The polite term for what the Qataris are doing is ‘diplomacy’. The less polite term is that they are acting as ‘chewers’, as they’re known in kidnapping circles. These are people who pose as neutral, disinterested intermediaries, but in fact have connections to the kidnapping gang. I had one in my own case, a shadowy man called Ali. He claimed to be acting in ‘a humanitarian capacity’ but was on suspiciously good terms with my pirate captors.
The Qataris aren’t the only intermediaries that Israelis are less than happy with. They are disgruntled with the International Committee of the Red Cross, which has failed to get welfare access to the hostages. Its officials have visited detainees of terror groups in the past, such as the Afghan Taliban, and has extensive contacts in Gaza, where it operates humanitarian programmes. So far, though, it says Hamas has refused its requests.
This has angered many Israelis, who point out that the welfare needs in this particular hostage crisis are almost unique: there are babies, children, pensioners with dementia, people with injuries.
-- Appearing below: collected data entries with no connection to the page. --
-- B computes the map of invNat over the positions, for n ≥ 0
theorem alt_eq_map (n : Int) (hn : 0 ≤ n) :
    organ_pipe_order_alt n =
      (List.range n.toNat).map (invNat (PySem.Int.floordiv n 2) (PySem.Int.mod n 2).toNat) := by
  have hdm := PySem.Int.floordiv_mul_add_mod n 2
  have hm := PySem.Int.mod_two_eq n
  set c := PySem.Int.floordiv n 2 with hc
  set odd := PySem.Int.mod n 2 with ho
  have hon : odd = (odd.toNat : Int) := by omega
  unfold organ_pipe_order_alt
  dsimp only
  rw [← hc, ← ho]
  have hfun : (fun out i => if i < c then PySem.List.pySetD out (2 * (c - i) - 2 + odd) i
                 else PySem.List.pySetD out (2 * (i - c) + 1 - odd) i) =
      (fun out i => PySem.List.pySetD out (posB c odd i) i) := by
    funext out i
    unfold posB
    split <;> rfl
  rw [hfun]
  apply List.ext_getElem?
  intro p
  by_cases hp : p < n.toNat
  · have hinv : invNat c odd.toNat p = if p % 2 = odd.toNat
        then c - ((p + 2 - odd.toNat) / 2 : Nat) else c + ((p / 2 : Nat) : Int) := rfl
    -- the unique index written at position p
    have key : posB c odd (invNat c odd.toNat p) = (p : Int) ∧
        0 ≤ invNat c odd.toNat p ∧ invNat c odd.toNat p < n := by
      rw [hinv]
      unfold posB
      by_cases hpar : p % 2 = odd.toNat
      · rw [if_pos hpar]
        have hq : 2 * ((p + 2 - odd.toNat) / 2) = p + 2 - odd.toNat := by omega
        rw [if_pos (by omega)]
        refine ⟨by push_cast; omega, by push_cast; omega, by push_cast; omega⟩
      · rw [if_neg hpar]
        have hq : 2 * (p / 2) = p - p % 2 := by omega
        rw [if_neg (by push_cast; omega)]
        refine ⟨by push_cast; omega, by push_cast; omega, by push_cast; omega⟩
    rw [scatter_written (posB c odd) _ _ p (invNat c odd.toNat p)
          (by intro i hi
              rw [PySem.List.mem_pyRange_one] at hi
              unfold posB; split <;> omega)
          (by rw [PySem.List.mem_pyRange_one]; exact ⟨key.2.1, key.2.2⟩)
          key.1
          (by intro i hi hip
              rw [PySem.List.mem_pyRange_one] at hi
              rw [hinv]
              unfold posB at hip
              by_cases hic : i < c
              · rw [if_pos hic] at hip
                rw [if_pos (by omega)]
                omega
              · rw [if_neg hic] at hip
                rw [if_neg (by omega)]
                omega)
          (by rw [List.length_replicate]; exact hp)]
    rw [List.getElem?_map, List.getElem?_range hp]
    rfl
  · have h1 : ((PySem.List.pyRange 0 n 1).foldl
        (fun out i => PySem.List.pySetD out (posB c odd i) i)
        (List.replicate n.toNat 0)).length = n.toNat := by
      rw [scatter_length, List.length_replicate]
    rw [List.getElem?_eq_none, List.getElem?_eq_none]
    · simp only [List.length_map, List.length_range]; omega
    · rw [h1]; omega

-- A computes the same map, for n ≥ 0
theorem a_eq_map (n : Int) (hn : 0 ≤ n) :
    organ_pipe_order n =
      (List.range n.toNat).map (invNat (PySem.Int.floordiv n 2) (PySem.Int.mod n 2).toNat) := by
  have hdm := PySem.Int.floordiv_mul_add_mod n 2
  have hm := PySem.Int.mod_two_eq n
  set c := PySem.Int.floordiv n 2 with hc
  set odd := PySem.Int.mod n 2 with ho
  have hc0 : 0 ≤ c := by omega
  unfold organ_pipe_order
  dsimp only
  rw [← hc, ← ho]
  rw [opLoopA_balanced n (c - 1 + 1).toNat (c - 1) (c + odd) _ (by omega) rfl]
  rw [PySem.List.pyRange_neg_one, PySem.List.pyRange_one]
  have hlen1 : (c - 1 - -1).toNat = c.toNat := by omega
  have hlen2 : (n - (c + odd)).toNat = c.toNat := by omega
  rw [hlen1, hlen2, List.zip_map', List.flatMap_map]
  have hpre : (if odd ≠ 0 then [c] else []) = (if odd.toNat = 1 then [c] else []) := by
    rcases hm with h | h <;> simp [h]
  have hfl : (fun k : Nat => [c - 1 - (k : Int), c + odd + k]) =
      (fun k : Nat => [c - 1 - (k : Int), c + (odd.toNat : Int) + k]) := by
    funext k
    congr 2
    omega
  have hnn : n.toNat = odd.toNat + 2 * c.toNat := by omega
  rw [hpre, hnn]
  dsimp only
  rw [hfl]
  exact interleave_eq c odd.toNat (by omega) c.toNat
def get_invmatchseq (lst_of_lst_invnumbers : List (List Int)) : List (Int × Int) :=
  aLoop lst_of_lst_invnumbers 0 [] false

-- ===== PORT B =====
-- inverted index: element -> increasing list of indices of lists containing it
-- ('ids[-1] != idx' ported as getLast?; ids nonempty there or the [] disjunct fires first)
def bInvInner (k : Int) (inv : PySem.Dict Int (List Int)) (lst : List Int) :
    PySem.Dict Int (List Int) :=
  lst.foldl (fun inv x =>
    let ids := PySem.Dict.getD inv x []
    if ids = [] ∨ ids.getLast? ≠ some k then
      PySem.Dict.insert inv x (ids ++ [k])
    else inv) inv

def bInv (xs : List (List Int)) : PySem.Dict Int (List Int) :=
  (PySem.List.enumerate xs 0).foldl (fun inv p => bInvInner p.1 inv p.2) PySem.Dict.empty

-- 'for pos, i in enumerate(ids): for j in ids[pos+1:]: partners[i].add(j)'
-- (the indices stored in ids are ≥ 0, so writing at position i via toNat is exact)
def bFill (ps : List (PySem.Set Int)) (ids : List Int) : List (PySem.Set Int) :=
  (PySem.List.enumerate ids 0).foldl
    (fun ps q =>
      ps.set q.2.toNat
        (PySem.Set.update (PySem.List.pyGetD ps q.2 []) (PySem.List.slice ids (some (q.1 + 1)) none)))
    ps

def get_invmatchseq_alt (lst_of_lst_invnumbers : List (List Int)) : List (Int × Int) :=
  let n := lst_of_lst_invnumbers.length
  let partners := (PySem.Dict.values (bInv lst_of_lst_invnumbers)).foldl bFill
    (List.replicate n ([] : PySem.Set Int))
  let output := (PySem.List.pyRange 0 (n : Int) 1).flatMap
    (fun i => (PySem.List.sorted (PySem.List.pyGetD partners i []) (fun x => x) false).map
      (fun j => (i, j)))
  if output = [] then [((n : Int) - 1, (n : Int) - 1)] else output

-- ===== PRECONDITION & SPEC =====
-- Pre_ excludes only the empty list, on which the Python A raises UnboundLocalError.
def Pre_get_invmatchseq (lst_of_lst_invnumbers : List (List Int)) : Prop :=
  lst_of_lst_invnumbers ≠ []
instance (lst_of_lst_invnumbers : List (List Int)) : Decidable (Pre_get_invmatchseq lst_of_lst_invnumbers) := by unfold Pre_get_invmatchseq; infer_instance

def pvWitness_get_invmatchseq : List (List Int) := [[1, 2], [3], [2, 5]]

def Spec_get_invmatchseq (lst_of_lst_invnumbers : List (List Int)) (out : List (Int × Int)) : Prop := out = get_invmatchseq_alt lst_of_lst_invnumbers
instance (lst_of_lst_invnumbers : List (List Int)) (out : List (Int × Int)) : Decidable (Spec_get_invmatchseq lst_of_lst_invnumbers out) := by unfold Spec_get_invmatchseq; infer_instance

-- ===== CLAIM (what is proved, stated in full; the proofs are below) =====
def Claim_equal_get_invmatchseq : Prop := ∀ (lst_of_lst_invnumbers : List (List Int)), Dom_get_invmatchseq lst_of_lst_invnumbers → Pre_get_invmatchseq lst_of_lst_invnumbers → Spec_get_invmatchseq lst_of_lst_invnumbers (get_invmatchseq lst_of_lst_invnumbers)

-- ===== LEMMAS AND PROOFS =====

-- 'lists i and j share an element', exactly A's inner test
def sharesB (xs : List (List Int)) (i j : Nat) : Bool :=
  (xs.getD i []).any (fun x => (xs.getD j []).contains x)

-- indices of the lists containing x, as Ints, increasing
def idsOf (xs : List (List Int)) (x : Int) : List Int :=
  ((List.range xs.length).filter (fun i => (xs.getD i []).contains x)).map (Nat.cast)

-- the canonical result row for index i, and the full canonical result
def rowS (xs : List (List Int)) (i : Nat) : List (Int × Int) :=
  ((List.range' (i + 1) (xs.length - (i + 1))).filter (fun j => sharesB xs i j)).map
    (fun j : Nat => ((i : Int), (j : Int)))

def fullS (xs : List (List Int)) : List (Int × Int) :=
  (List.range xs.length).flatMap (rowS xs)

def Sfrom (xs : List (List Int)) (i : Nat) : List (Int × Int) :=
  (List.range' i (xs.length - i)).flatMap (rowS xs)

theorem rowS_last (xs : List (List Int)) : rowS xs (xs.length - 1) = [] := by
  unfold rowS
  have : xs.length - (xs.length - 1 + 1) = 0 := by omega
  simp [this]

theorem Sfrom_succ (xs : List (List Int)) (i : Nat) (hi : i < xs.length) :
    Sfrom xs i = rowS xs i ++ Sfrom xs (i + 1) := by
  unfold Sfrom
  have h1 : xs.length - i = (xs.length - (i + 1)) + 1 := by omega
  rw [h1, List.range'_succ, List.flatMap_cons]

theorem enum_drop (xs : List (List Int)) (i : Nat) :
    PySem.List.enumerate (List.drop (i + 1) xs) 0 =
      (List.range (xs.length - (i + 1))).map (fun d : Nat => ((d : Int), xs.getD (i + 1 + d) [])) := by
  apply List.ext_getElem
  · simp [PySem.List.length_enumerate]
  · intro k h1 h2
    rw [PySem.List.getElem_enumerate]
    simp only [List.getElem_map, List.getElem_range, List.getElem_drop]
    have hk : i + 1 + k < xs.length := by
      simp [PySem.List.length_enumerate] at h1; omega
    rw [List.getD_eq_getElem xs [] hk]
    simp

theorem inner_closed (xs : List (List Int)) (i : Nat) (output : List (Int × Int)) (flag : Bool) :
    (PySem.List.enumerate (List.drop (i + 1) xs) 0).foldl (aInnerStep xs i) (output, flag) =
      (output ++ rowS xs i, flag || !(rowS xs i).isEmpty) := by
  have hstep : aInnerStep xs i = fun (st : List (Int × Int) × Bool) (p : Int × List Int) =>
      ((fun (out : List (Int × Int)) (p : Int × List Int) =>
          if (xs.getD i []).any (fun x => p.2.contains x) then
            out ++ [((i : Int), (i : Int) + 1 + p.1)] else out) st.1 p,
       (fun (fl : Bool) (p : Int × List Int) =>
          if (xs.getD i []).any (fun x => p.2.contains x) then true else fl) st.2 p) := by
    funext st p
    simp only [aInnerStep]
    split <;> rfl
  rw [hstep, PySem.List.foldl_prod_mk
    (f := fun (out : List (Int × Int)) (p : Int × List Int) =>
      if (xs.getD i []).any (fun x => p.2.contains x) then
        out ++ [((i : Int), (i : Int) + 1 + p.1)] else out)
    (g := fun (fl : Bool) (p : Int × List Int) =>
      if (xs.getD i []).any (fun x => p.2.contains x) then true else fl),
    PySem.List.foldl_append_if, PySem.List.foldl_if_true_eq]
  have hrow : ((PySem.List.enumerate (List.drop (i + 1) xs) 0).filter
        (fun p => (xs.getD i []).any (fun x => p.2.contains x))).map
        (fun p => ((i : Int), (i : Int) + 1 + p.1)) = rowS xs i := by
    rw [enum_drop, List.filter_map, List.map_map]
    unfold rowS
    rw [List.range'_eq_map_range, List.filter_map, List.map_map]
    rw [List.filter_congr (l := List.range (xs.length - (i + 1)))
      (q := (fun j => sharesB xs i j) ∘ (fun d => i + 1 + d))
      (by intro d _; simp [sharesB, Function.comp])]
    apply List.map_congr_left
    intro d _
    simp only [Function.comp_apply]
    rw [Prod.ext_iff]
    refine ⟨rfl, ?_⟩
    push_cast
    ring
  have hany : ((PySem.List.enumerate (List.drop (i + 1) xs) 0).any
      (fun p => (xs.getD i []).any (fun x => p.2.contains x))) = !(rowS xs i).isEmpty := by
    rw [← hrow]
    rcases hf : (PySem.List.enumerate (List.drop (i + 1) xs) 0).filter
        (fun p => (xs.getD i []).any (fun x => p.2.contains x)) with _ | ⟨a, l⟩
    · rw [hf]
      simp only [List.map_nil, List.isEmpty_nil, Bool.not_true]
      rw [List.any_eq_false]
      intro p hp
      by_contra hc
      have : p ∈ (PySem.List.enumerate (List.drop (i + 1) xs) 0).filter
          (fun p => (xs.getD i []).any (fun x => p.2.contains x)) := by
        rw [List.mem_filter]
        exact ⟨hp, by simpa using hc⟩
      rw [hf] at this
      simp at this
    · rw [hf]
      simp only [List.map_cons, List.isEmpty_cons, Bool.not_false]
      rw [List.any_eq_true]
      have : a ∈ (PySem.List.enumerate (List.drop (i + 1) xs) 0).filter
          (fun p => (xs.getD i []).any (fun x => p.2.contains x)) := by
        rw [hf]; exact List.mem_cons_self
      rw [List.mem_filter] at this
      exact ⟨a, this.1, this.2⟩
  rw [hrow, hany]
It has also prompted acid comments from Israel’ foreign minister, Eli Cohen, who suspects that like many foreign aid organisations, the Red Cross harbours an institutional sympathy towards the Palestinians. (The ICRC says: ‘From day one, we have called for the immediate release of all the hostages, and for access to them… But we are not the ones making the decision and creating the conditions for access to materialise. We wish we had that power, but we don´t.’)
Last month, Cohen told Mirjana Spoljaric, the ICRC’s president, that ‘The Red Cross has no right to exist if it does not succeed in visiting the hostages.’ He criticised it for focusing on Israel, ‘which is bound by international law and acts in accordance with it,’ instead of the humanitarian crisis created by Hamas.
The ICRC insists it is speaking direct to Hamas at the highest levels, and says that ‘while it may feel like we are silent’, it makes more progress if works discreetly behind the scenes. Israelis wonder, then, why it continues to issue a running commentary of Tweets and press releases, which focus as much, if not more, on the humanitarian impact of the Gaza invasion.
The ICRC’s ‘Facts and Figures’ webpage on the crisis, for example, refers to ‘renewed hostilities’ between both sides – a somewhat anodyne term for a war sparked by one of the worst terror attacks in modern history.
This kind of studied, BBC neutrality might be suitable for the ICRC’s wider international audience, and yes, it may avoid upsetting Hamas. But if you want to win the confidence of hostages’ families – who, as per my own experience, often feel the world is conspiring against them anyway – then it may not help. The 240 abductees, after all, aren’t PoWs in a war between two nation states, they are civilian victims of criminal kidnappings.
Israelis have not forgotten, either, the Red Cross’s notorious failure to speak out on behalf of Holocaust victims during the second world war. Red Cross representatives visited Hitler’s death camps, but chose not to publicly condemn what was going on for fear of upsetting the Nazis and losing welfare access to allied prisoners of war. They also feared compromising the neutrality of Switzerland, where the Red Cross is based. In 1997, the organisation admitted to ‘moral failure’ for keeping silent.
If the exchange of 50 hostages begins later today, it will of course be a welcome start. But it goes against the best-practice rule for hostage negotiations, which is to get everyone out at the same time. The more they’re released in dribs and drabs, the more those still in custody assume a greater value to Hamas, who may keep them back as an insurance policy.
Those left behind will probably be the adult males, most likely the younger, fitter ones. Their families, however, may not be as robust as they are. And as I know from my own spell as a hostage, families are the victims of a kidnapping as much as the captives are. Israel has already had its share of Ron Arads and Gilad Shalits. It doesn’t deserve any more.